Many winter sports enthusiasts love skiing, but this daring pastime isn’t without its dangers. Proper safety on the slopes can mean the difference between enjoying the beautiful après-ski nightlife – and being stuck in a sling or a cast. Every year in the United States alone, 40 people will lose their lives from skiing and snowboarding accidents, and according to Johns Hopkins researchers, around 600,000 people suffer injuries due to these two winter sports.

When you fall, what’s your first instinct? Chances are it’s to put out your arms; this classic response comes from a fear of falling on our faces. However, putting out one’s arms to break a fall when skiing can result in severe injuries such as shoulder dislocations and sprains, or “skiers thumb” – which derives its name from the way an athlete holds his poles. The Anterior Cruciate Ligament – better known as the ACL, is the main ligament of the knee and another frequent target for pain when out on the powder. According to skiing enthusiast publication Liftopia, more than 20,000 skiers incur an ACL injury every year.

The experts who treat orthopaedic injuries are often the best sources of advice for avoiding these types of blunders. There are a few simple precautions you can take to ensure that you don’t wind up in a terrible ski scenario.

Lindsey Vonn wouldn’t get out on the slopes without sticking to a strict health regimen all year. In order to participate in a challenging sport such as skiing, it’s vital to maintain optimal health during warmer months, too. If you’re feeling rusty when winter rolls around, stick to bunny (beginner) trails before working your way up so you don’t overexert yourself.

As with any sport, warming up is absolutely essential; the need increases when sports and cold temperatures are combined. Because a simple warm up like jogging or jumping jacks increases the blood flow to muscles, it can prevent injuries. A “cold” muscle, on the other hand, is much more prone to tears. According to a study done by the National Institutes of Health, when muscle temperature drops below 32°C, less energy is required to cause muscle tears.

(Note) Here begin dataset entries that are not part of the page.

theorem pvRotOne_facts {α : Type} (l : List α) (h : l ≠ []) :
    (pvRotOne l).length = l.length ∧ pvRotOne l ≠ [] ∧ ∀ x ∈ pvRotOne l, x ∈ l := by
  rcases l.eq_nil_or_concat with rfl | ⟨l', a, rfl⟩
  · exact absurd rfl h
  · refine ⟨by simp [pvRotOne], by simp [pvRotOne], ?_⟩
    intro x hx
    simp [pvRotOne] at hx
    rcases hx with rfl | hx
    · simp
    · simp [hx]

theorem pvRotateB_rows (g : List (List Int)) (c : Nat) (hc : 2 ≤ c)
    (hrows : ∀ rw ∈ g, rw.length = c) (hg : g ≠ []) :
    (pvRotateB g).length = g.length ∧ pvRotateB g ≠ [] ∧ ∀ rw ∈ pvRotateB g, rw.length = c := by
  rcases g with _ | ⟨t, rest⟩
  · exact absurd rfl hg
  rcases rest.eq_nil_or_concat with rfl | ⟨m, b, rfl⟩
  · have htl : t.length = c := hrows t (by simp)
    have ht : t ≠ [] := by intro h; rw [h] at htl; simp at htl; omega
    refine ⟨by simp [pvRotateB], by simp [pvRotateB], ?_⟩
    intro rw hrw
    simp [pvRotateB, pyGetD0, PySem.List.slice_from_neg_one, PySem.List.slice_to_neg_one] at hrw
    subst hrw
    simp
    omega
  · simp only [List.concat_eq_append] at hrows ⊢
    have htl : t.length = c := hrows t (by simp)
    have hbl : b.length = c := hrows b (by simp)
    have hml : ∀ rw ∈ m, rw.length = c := fun rw h => hrows rw (by simp [h])
    rcases t with _ | ⟨t0, tt⟩
    · simp at htl; omega
    rcases b with _ | ⟨b0, bt⟩
    · simp at hbl; omega
    have htt : tt ≠ [] := by intro h; rw [h] at htl; simp at htl; omega
    have hbt : bt ≠ [] := by intro h; rw [h] at hbl; simp at hbl; omega
    rw [rotateB_concat t0 b0 tt bt m htt hbt]
    have hzlen : (m.zip (((m.map (fun rw => rw.headD 0) ++ [b0]).tail).zip
        ((tt.getLastD 0 :: m.map (fun rw => rw.getLastD 0)).dropLast))).length = m.length := by
      simp
    refine ⟨by simp [hzlen], by simp, ?_⟩
    intro rw hrw
    simp only [List.mem_cons, List.mem_append, List.mem_singleton, List.mem_map] at hrw
    rcases hrw with (rfl | ⟨p, hp, rfl⟩) | (rfl | habs)
    · have : tt.length = c - 1 := by simp at htl; omega
      simp [this]
      omega
    · obtain ⟨h1, _⟩ := List.of_mem_zip hp
      have hp1 : p.1.length = c := hml _ h1
      have hp1ne : p.1 ≠ [] := by intro h; rw [h] at hp1; simp at hp1; omega
      simp [hp1]
      omega
    · have : bt.length = c - 1 := by simp at hbl; omega
      simp [this]
      omega
    · simp at habs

When athletes are on the tennis court or golf course, hydration is second nature. When the temperatures drop, people tend to assume that they’re not sweating – so, there’s no need to replenish fluids. This simply isn’t the case. The American Academy of Orthopaedic Surgeons debunks this myth – stating that “even moderate levels of dehydration can affect physical ability and endurance.” If you’re trying to reduce the number of bathroom breaks you take; think very carefully. You may want to consider packing a Camelback or other portable hydration system, and starting your day with a hydrating beverage (rather than your cup of Joe).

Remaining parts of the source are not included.